Almost everybody is going to get heart disease at some point in their lives.
That may sound hyperbolic, but it’s actually just being literal. Even if you don’t die from heart disease, chances are you will die with heart disease.
That’s why understanding how to evaluate, risk stratify, and treat is so important for all of us.
Last week, I wrote about a CT scan technology that holds the promise of potentially making stress testing obsolete.
Today’s newsletter is going to be a little bit cynical and even maybe a little bit exaggerated (I’m not even sure I 100% believe everything here), but I think it’s worthwhile to consider as a thought experiment.
I’ve certainly ordered a lot of stress tests for my patients that I don’t actually think have led to any improvement in either the quality or length of their lives. I strongly suspect that I’m not alone here - many doctors are guilty of this useless testing
A critical appraisal of how are using these tests, and more importantly, why we are using them is important as we evaluate our practice patterns and the way that we take care of patients.
If you’re a non-physician who is reading this, perhaps this will empower you to ask your doctor the question of why before you’re set for a stress test that may or may not change how you’re actually taken care of.
Remember, stress tests don’t directly look at your arteries, they use a surrogate marker to infer information about blood flow
As I wrote last week, stress tests evaluate whether there any severe blockages in the arteries around your heart.
They don’t tell you anything about non-severe blockages, and they generally require some type of anatomical testing to fully understand the location of a blockages, how severe they actually are, and whether they even exist:
But ultimately, most stress testing is trying to determine whether someone has coronary artery disease and how severe it is.
Coronary artery disease (CAD) is the medical term for what we colloquially call heart disease. This isn’t actually disease of the heart, but rather disease of the blood vessels around the heart.
If you have to blockages in these arteries, it’s possible and even probable that you have disease in other blood vessels. Heart disease is a systemic disease of the arteries.
You may have heard the terms atherosclerosis, arteriosclerosis, or hardening of the arteries. They all mean the same thing. The medical term that’s favored now is the acronym ASCVD, which stands for atherosclerotic cardiovascular disease.
We’ll use these terms interchangeably, but you should know that they all mean the same thing.
Most people who have heart disease have stable heart disease. This is an important medical distinction
Stable means different things to medical and non-medical audiences.
In this context, stable heart disease means that a patient has not had a recent heart attack and does not have a progressive chest pain syndrome.

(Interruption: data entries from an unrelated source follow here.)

-- pv_equiv track=rewrite | github.com/Nagasai561/Advent-of-Code | 2023/Day-12_(1).py | is_matching
-- ===== SOURCE A (Python) =====
-- def is_matching(pattern, contiguous_sizes): # given a pattern (without '?') and an array of contiguous sizes, checking if it aligns
--     sizes_ind = 0
--     n = len(contiguous_sizes)
--     length = 0  # stores the current length of consecutive '#'
--     for char in pattern:
--         if(char == '#'):
--             length += 1
--         else:
--             if(length != 0):
--                 if(sizes_ind >= n): # if there are more '#', return false
--                     return False
--                 if(length != contiguous_sizes[sizes_ind]):  # if it doesn't align with the array, return false
--                     return False
--                 sizes_ind += 1
--             length = 0
--
--     if(length != 0):
--         if(sizes_ind >= n):
--             return False
--         if(length != contiguous_sizes[sizes_ind]):
--             return False
--         sizes_ind += 1
--
--     return sizes_ind == n   # atlast, check if we covered all contiguous blocks
-- ===== SOURCE B (Python) =====
-- def is_matching(pattern, contiguous_sizes):
--     # build the list of contiguous '#'-block lengths, then compare it as a whole
--     blocks = []
--     run = 0
--     for c in pattern:
--         if c == '#':
--             run += 1
--         else:
--             if run:
--                 blocks.append(run)
--             run = 0
--     if run:
--         blocks.append(run)
--     return blocks == list(contiguous_sizes)
-- ===== Notes on version B (the rewrite author's own statement) =====
-- stated objective: simpler
-- what changed: Replaces the streaming index-based comparison with early exits by a two-phase build-then-compare: collect all '#'-block lengths first, then compare the whole list for equality.
import Mathlib
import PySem

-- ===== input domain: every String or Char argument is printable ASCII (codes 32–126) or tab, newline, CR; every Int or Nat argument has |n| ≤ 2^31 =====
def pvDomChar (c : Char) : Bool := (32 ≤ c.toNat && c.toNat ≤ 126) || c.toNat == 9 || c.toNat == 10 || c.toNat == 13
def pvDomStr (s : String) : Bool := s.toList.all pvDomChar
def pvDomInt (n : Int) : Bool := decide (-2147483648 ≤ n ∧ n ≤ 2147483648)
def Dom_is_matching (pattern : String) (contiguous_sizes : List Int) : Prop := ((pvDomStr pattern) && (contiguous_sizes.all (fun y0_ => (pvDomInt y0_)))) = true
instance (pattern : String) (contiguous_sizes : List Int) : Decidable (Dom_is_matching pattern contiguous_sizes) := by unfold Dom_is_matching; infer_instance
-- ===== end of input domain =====

-- B replaces A's streaming index-based comparison (early exits) by building the
-- whole list of '#'-block lengths first and comparing it to the sizes list.

-- ===== PORT A =====
-- the for-loop over pattern with state (sizes_ind, length) and early returns
def pvGoA (sizes : List Int) : List Char → Nat → Nat → Bool
  | [], ind, length =>
      -- post-loop trailing-block check, then 'sizes_ind == n'
      if length ≠ 0 then
        if sizes.length ≤ ind then false
        else if (length : Int) ≠ PySem.List.pyGetD sizes (ind : Int) 0 then false
        else (ind + 1 == sizes.length)
      else (ind == sizes.length)
  | c :: cs, ind, length =>
      if c = '#' then pvGoA sizes cs ind (length + 1)
      else
        if length ≠ 0 then
          if sizes.length ≤ ind then false
          else if (length : Int) ≠ PySem.List.pyGetD sizes (ind : Int) 0 then false
          else pvGoA sizes cs (ind + 1) 0
        else pvGoA sizes cs ind 0

def is_matching (pattern : String) (contiguous_sizes : List Int) : Bool :=
  pvGoA contiguous_sizes pattern.toList 0 0

-- ===== PORT B =====
-- the block-collecting loop: run lengths of maximal '#' runs, in order
def pvBlocks : List Char → Nat → List Int
  | [], run => if run ≠ 0 then [(run : Int)] else []
  | c :: cs, run =>
      if c = '#' then pvBlocks cs (run + 1)
      else if run ≠ 0 then (run : Int) :: pvBlocks cs 0
      else pvBlocks cs 0

def is_matching_alt (pattern : String) (contiguous_sizes : List Int) : Bool :=
  decide (pvBlocks pattern.toList 0 = contiguous_sizes)

-- ===== PRECONDITION & SPEC =====
def Spec_is_matching (pattern : String) (contiguous_sizes : List Int) (out : Bool) : Prop := out = is_matching_alt pattern contiguous_sizes
instance (pattern : String) (contiguous_sizes : List Int) (out : Bool) : Decidable (Spec_is_matching pattern contiguous_sizes out) := by unfold Spec_is_matching; infer_instance

-- ===== CLAIM (what is proved, stated in full; the proofs are below) =====
def Claim_equal_is_matching : Prop := ∀ (pattern : String) (contiguous_sizes : List Int), Dom_is_matching pattern contiguous_sizes → Spec_is_matching pattern contiguous_sizes (is_matching pattern contiguous_sizes)

-- ===== LEMMAS AND PROOFS =====

-- streaming invariant: A's loop from state (ind, run) decides whether the blocks
-- still to be produced (with pending run 'run') equal the remaining sizes
theorem pvGoA_eq_blocks (sizes : List Int) :
    ∀ (cs : List Char) (run ind : Nat), ind ≤ sizes.length →
      pvGoA sizes cs ind run = decide (pvBlocks cs run = sizes.drop ind) := by
  intro cs
  induction cs with
  | nil =>
    intro run ind hind
    simp only [pvGoA, pvBlocks]
    by_cases hr : run = 0
    · simp only [hr, ne_eq, not_true_eq_false, if_false, Bool.beq_eq_decide_eq,
        decide_eq_decide]
      constructor
      · intro h; symm; rw [List.drop_eq_nil_iff]; omega
      · intro h; have := List.drop_eq_nil_iff.mp h.symm; omega
    · by_cases hle : sizes.length ≤ ind
      · have hnil : sizes.drop ind = [] := List.drop_eq_nil_of_le hle
        simp [hr, hle, hnil]
      · have hlt : ind < sizes.length := Nat.lt_of_not_le hle
        have hget : PySem.List.pyGetD sizes (ind : Int) 0 = sizes[ind] := by
          simp [PySem.List.pyGetD_natCast, List.getD_eq_getElem?_getD, hlt]
        have hdrop : sizes.drop ind = sizes[ind] :: sizes.drop (ind + 1) :=
          List.drop_eq_getElem_cons hlt
        by_cases hne : (run : Int) = sizes[ind]
        · simp only [hr, ne_eq, not_false_eq_true, if_true, hle, if_false, hget, hne,
            not_true_eq_false, hdrop, Bool.beq_eq_decide_eq, decide_eq_decide,
            List.cons.injEq, true_and]
          constructor
          · intro h; symm; rw [List.drop_eq_nil_iff]; omega
          · intro h; have := List.drop_eq_nil_iff.mp h.symm; omega
        · simp only [hr, ne_eq, not_false_eq_true, if_true, hle, if_false, hget, hne,
            hdrop, List.cons.injEq, false_and, decide_false]
  | cons c cs ih =>
    intro run ind hind
    simp only [pvGoA, pvBlocks]
    by_cases hc : c = '#'
    · simp only [hc, if_true]
      exact ih (run + 1) ind hind
    · by_cases hr : run = 0
      · simp only [hc, if_false, hr, ne_eq, not_true_eq_false]
        exact ih 0 ind hind
      · by_cases hle : sizes.length ≤ ind
        · have hnil : sizes.drop ind = [] := List.drop_eq_nil_of_le hle
          simp [hc, hr, hle, hnil]
        · have hlt : ind < sizes.length := Nat.lt_of_not_le hle
          have hget : PySem.List.pyGetD sizes (ind : Int) 0 = sizes[ind] := by
            simp [PySem.List.pyGetD_natCast, List.getD_eq_getElem?_getD, hlt]
          have hdrop : sizes.drop ind = sizes[ind] :: sizes.drop (ind + 1) :=
            List.drop_eq_getElem_cons hlt
          by_cases hne : (run : Int) = sizes[ind]
          · simp only [hc, if_false, hr, ne_eq, not_false_eq_true, if_true, hle, hget, hne,
              not_true_eq_false, hdrop, ih 0 (ind + 1) hlt,
              List.cons.injEq, true_and]
          · simp only [hc, if_false, hr, ne_eq, not_false_eq_true, if_true, hle, hget, hne,
              hdrop, List.cons.injEq, false_and, decide_false]

-- ===== VERDICT (by name: the statement is the Claim_ definition above) =====
theorem is_matching_spec : Claim_equal_is_matching := by
  intro pattern sizes _
  unfold Spec_is_matching is_matching is_matching_alt
  simpa using pvGoA_eq_blocks sizes pattern.toList 0 0 (Nat.zero_le _)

If somebody has a recent change in the pattern of symptoms that they are experiencing, that’s not a stable syndrome, and it’s not reflective of stable coronary artery disease. Ditto if someone had a recent heart attack.
The distinction between stable and unstable heart disease is really important. It sounds so simple, but it’s major split in how we manage patients.
Clinical trials looking at stable heart disease exclude people with unstable heart disease from being enrolled, and vice versa. Understanding who the patients in the trial are helps you understand whether the results of that trial are applicable to the patient in front of you.
And so I think it’s vital to note that stable disease isn’t the same as unstable disease - when someone has a heart attack, or progressive chest pain syndrome, their biology is different than someone who hasn’t.
What we’re talking about here is stable heart disease and the way we test and treat these patients.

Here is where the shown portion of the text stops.